Exercise objective: Copy every line in the records below that contains the word "inner".

^^^^

-- pv_equiv track=rewrite | github.com/ras-rap/UCL | libs/python/parser.py | _contains_operators
-- ===== SOURCE A (Python) =====
-- def _contains_operators(value_str: str) -> bool:
--     """
--     Check if a string contains arithmetic operators (+, -, *, /, %) outside of quoted strings.
--
--     This helps differentiate between a value that is a literal string containing
--     an operator (e.g., "my+string") and an actual expression (e.g., "1+2").
--
--     Args:
--         value_str (str): The string to check.
--
--     Returns:
--         bool: True if operators are found outside of strings, False otherwise.
--     """
--     in_string = False
--     quote_char = None
--
--     for i, char in enumerate(value_str):
--         if not in_string and char in ['"', "'"]:
--             in_string = True
--             quote_char = char
--         elif in_string and char == quote_char and \
--                 (i == 0 or value_str[i - 1] != '\\'):
--             in_string = False
--             quote_char = None
--         elif not in_string and char in ['+', '-', '*', '/', '%']:
--             return True
--
--     return False
-- ===== SOURCE B (Python) =====
-- def _contains_operators(value_str: str) -> bool:
--     """Cursor-based scan: skip over each quoted literal, report an operator in any unquoted gap."""
--     n = len(value_str)
--     i = 0
--     while i < n:
--         c = value_str[i]
--         if c == '"' or c == "'":
--             # skip to the matching close quote (same char, not preceded by a backslash),
--             # or to the end of the string if the literal is unterminated
--             j = i + 1
--             while j < n and not (value_str[j] == c and value_str[j - 1] != '\\'):
--                 j += 1
--             i = j + 1
--         elif c in '+-*/%':
--             return True
--         else:
--             i += 1
--     return False
-- ===== Notes on version B (the rewrite author's own statement) =====
-- stated objective: alternative
-- what changed: Replaced the single-pass boolean in_string/quote_char state machine with a cursor scan that, at each opening quote, runs an inner skip loop to the matching close quote (same quote char not preceded by a backslash, or end of string) and checks only the unquoted gaps for operators.
import Mathlib
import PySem

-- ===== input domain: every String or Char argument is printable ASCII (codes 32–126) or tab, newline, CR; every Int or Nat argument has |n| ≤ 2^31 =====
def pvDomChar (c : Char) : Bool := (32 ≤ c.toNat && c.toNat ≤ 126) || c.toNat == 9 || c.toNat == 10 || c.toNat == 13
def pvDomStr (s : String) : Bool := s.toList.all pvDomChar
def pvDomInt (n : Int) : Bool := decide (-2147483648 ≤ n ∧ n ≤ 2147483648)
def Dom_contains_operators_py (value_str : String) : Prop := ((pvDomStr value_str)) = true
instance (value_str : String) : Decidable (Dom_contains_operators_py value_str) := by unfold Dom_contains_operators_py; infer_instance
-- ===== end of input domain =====

-- B replaces A's in_string/quote_char state machine by a cursor scan with an inner
-- skip loop over each quoted literal (alternative decomposition, same cost).

-- ===== PORT A =====
-- enumerate(value_str)
def pvEnumFrom (k : Nat) : List Char → List (Nat × Char)
  | [] => []
  | c :: r => (k, c) :: pvEnumFrom (k + 1) r

-- the for-loop of A; s is the whole string for the value_str[i-1] access
-- (Python only evaluates value_str[i-1] after `i == 0` is false, so i-1 is in range:
--  List.getD (i-1) is exact there)
def pvLoopA (s : List Char) : List (Nat × Char) → Bool → Option Char → Bool
  | [], _, _ => false
  | (i, c) :: rest, inStr, qc =>
    if !inStr && (c = '"' || c = '\'') then
      pvLoopA s rest true (some c)
    else if inStr && some c = qc && (decide (i = 0) || !(s.getD (i - 1) ' ' = '\\')) then
      pvLoopA s rest false none
    else if !inStr && (c = '+' || c = '-' || c = '*' || c = '/' || c = '%') then
      true
    else
      pvLoopA s rest inStr qc

def contains_operators_py (value_str : String) : Bool :=
  pvLoopA value_str.toList (pvEnumFrom 0 value_str.toList) false none

-- ===== PORT B =====
-- inner while loop: skip until the closing quote q (not preceded by '\'), carrying the
-- previous character; returns the remainder after the closing quote (or [] at end of string)
def pvSkipB (q prev : Char) : List Char → List Char
  | [] => []
  | c :: rest => if c = q && !(prev = '\\') then rest else pvSkipB q c rest

theorem pvSkipB_length_le (q prev : Char) (l : List Char) : (pvSkipB q prev l).length ≤ l.length := by
  induction l generalizing prev with
  | nil => simp [pvSkipB]
  | cons c rest ih =>
    simp only [pvSkipB]
    split
    · simp
    · exact Nat.le_succ_of_le (ih c)

-- outer while loop of B
def pvLoopB : List Char → Bool
  | [] => false
  | c :: rest =>
    if c = '"' || c = '\'' then
      pvLoopB (pvSkipB c c rest)
    else if c = '+' || c = '-' || c = '*' || c = '/' || c = '%' then
      true
    else
      pvLoopB rest
termination_by l => l.length
decreasing_by
  · exact Nat.lt_succ_of_le (pvSkipB_length_le _ _ _)
  · simp

def contains_operators_py_alt (value_str : String) : Bool :=
  pvLoopB value_str.toList

-- ===== PRECONDITION & SPEC =====
def Spec_contains_operators_py (value_str : String) (out : Bool) : Prop := out = contains_operators_py_alt value_str
instance (value_str : String) (out : Bool) : Decidable (Spec_contains_operators_py value_str out) := by unfold Spec_contains_operators_py; infer_instance

-- ===== CLAIM (what is proved, stated in full; the proofs are below) =====
def Claim_equal_contains_operators_py : Prop := ∀ (value_str : String), Dom_contains_operators_py value_str → Spec_contains_operators_py value_str (contains_operators_py value_str)

-- ===== LEMMAS AND PROOFS =====

theorem pv_drop_cons {s l : List Char} {c : Char} {k : Nat} (h : s.drop k = c :: l) :
    s.drop (k + 1) = l ∧ s.getD k ' ' = c := by
  constructor
  · have := List.drop_drop (l := s) (i := 1) (j := k)
    rw [← this, h]; rfl
  · have : s.getD k ' ' = (s.drop k).getD 0 ' ' := by
      rcases Nat.lt_or_ge k s.length with hk | hk
      · simp [List.getD, List.getElem?_drop]
      · have : s.drop k = [] := List.drop_eq_nil_of_le hk
        rw [this] at h; exact absurd h (by simp)
    rw [this, h]; rfl

-- the main invariant: A's two modes against B's outer loop / inner skip
theorem pv_main (s : List Char) (l : List Char) (k : Nat) (hl : s.drop k = l) :
    pvLoopA s (pvEnumFrom k l) false none = pvLoopB l ∧
    (∀ q, 1 ≤ k →
      pvLoopA s (pvEnumFrom k l) true (some q) = pvLoopB (pvSkipB q (s.getD (k - 1) ' ') l)) := by
  induction l generalizing k with
  | nil => simp [pvEnumFrom, pvLoopA, pvLoopB, pvSkipB]
  | cons c rest ih =>
    obtain ⟨hdrop, hget⟩ := pv_drop_cons hl
    obtain ⟨ihA, ihB⟩ := ih (k + 1) hdrop
    constructor
    · -- outside-string mode
      by_cases hq : c = '"' ∨ c = '\''
      · have hq' : (c = '"' || c = '\'') = true := by
          rcases hq with h | h <;> simp [h]
        simp only [pvEnumFrom, pvLoopA, pvLoopB, hq', Bool.not_false, Bool.true_and, ite_true]
        have := ihB c (Nat.le_add_left 1 k)
        simpa [Nat.add_sub_cancel, show s[k]?.getD ' ' = c from hget] using this
      · have hq' : (c = '"' || c = '\'') = false := by
          simp only [Bool.or_eq_false_iff, decide_eq_false_iff_not]
          exact ⟨fun h => hq (Or.inl h), fun h => hq (Or.inr h)⟩
        by_cases hop : (c = '+' || c = '-' || c = '*' || c = '/' || c = '%') = true
        · simp [pvEnumFrom, pvLoopA, pvLoopB, hq', hop]
        · simp [pvEnumFrom, pvLoopA, pvLoopB, hq', hop, ihA]
    · -- inside-string mode with quote q, k ≥ 1 so the i = 0 disjunct is dead
      intro q hk
      have hk0 : (decide (k = 0)) = false := by
        simp only [decide_eq_false_iff_not]; omega
      by_cases hclose : (c = q && !(s.getD (k - 1) ' ' = '\\')) = true
      · have hc : c = q := by
          rcases (Bool.and_eq_true _ _).mp hclose with ⟨h, _⟩; exact of_decide_eq_true h
        have hprev : ¬ s[k - 1]?.getD ' ' = '\\' :=
          of_decide_eq_false (Bool.not_eq_true' _ ▸ ((Bool.and_eq_true _ _).mp hclose).2)
        simp only [pvEnumFrom, pvLoopA, pvSkipB, hk0]
        rw [if_neg (by simp), if_pos (by simp [hc, hprev]), if_pos (by simp [hc, hprev])]
        exact ihA
      · simp only [pvEnumFrom, pvLoopA, pvSkipB, hk0]
        rw [if_neg (by simp), if_neg, if_neg (by simp), if_neg hclose]
        · have := ihB q (Nat.le_add_left 1 (k + 1 - 1))
          simpa [Nat.add_sub_cancel, show s[k]?.getD ' ' = c from hget] using this
        · intro h
          apply hclose
          have h' := (Bool.and_eq_true _ _).mp h
          have hc : c = q := by
            simpa using of_decide_eq_true ((Bool.and_eq_true _ _).mp h'.1).2
          have hb : ¬ s[k - 1]?.getD ' ' = '\\' := by simpa using h'.2
          simp [hc, hb]

-- ===== VERDICT (by name: the statement is the Claim_ definition above) =====
theorem contains_operators_py_spec : Claim_equal_contains_operators_py := by
  intro s _
  unfold Spec_contains_operators_py contains_operators_py contains_operators_py_alt
  exact (pv_main s.toList s.toList 0 (by simp)).1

^^^^

Answer below:
-- what changed: Replaced the single-pass boolean in_string/quote_char state machine with a cursor scan that, at each opening quote, runs an inner skip loop to the matching close quote (same quote char not preceded by a backslash, or end of string) and checks only the unquoted gaps for operators.
-- B replaces A's in_string/quote_char state machine by a cursor scan with an inner
-- inner while loop: skip until the closing quote q (not preceded by '\'), carrying the
-- the main invariant: A's two modes against B's outer loop / inner skip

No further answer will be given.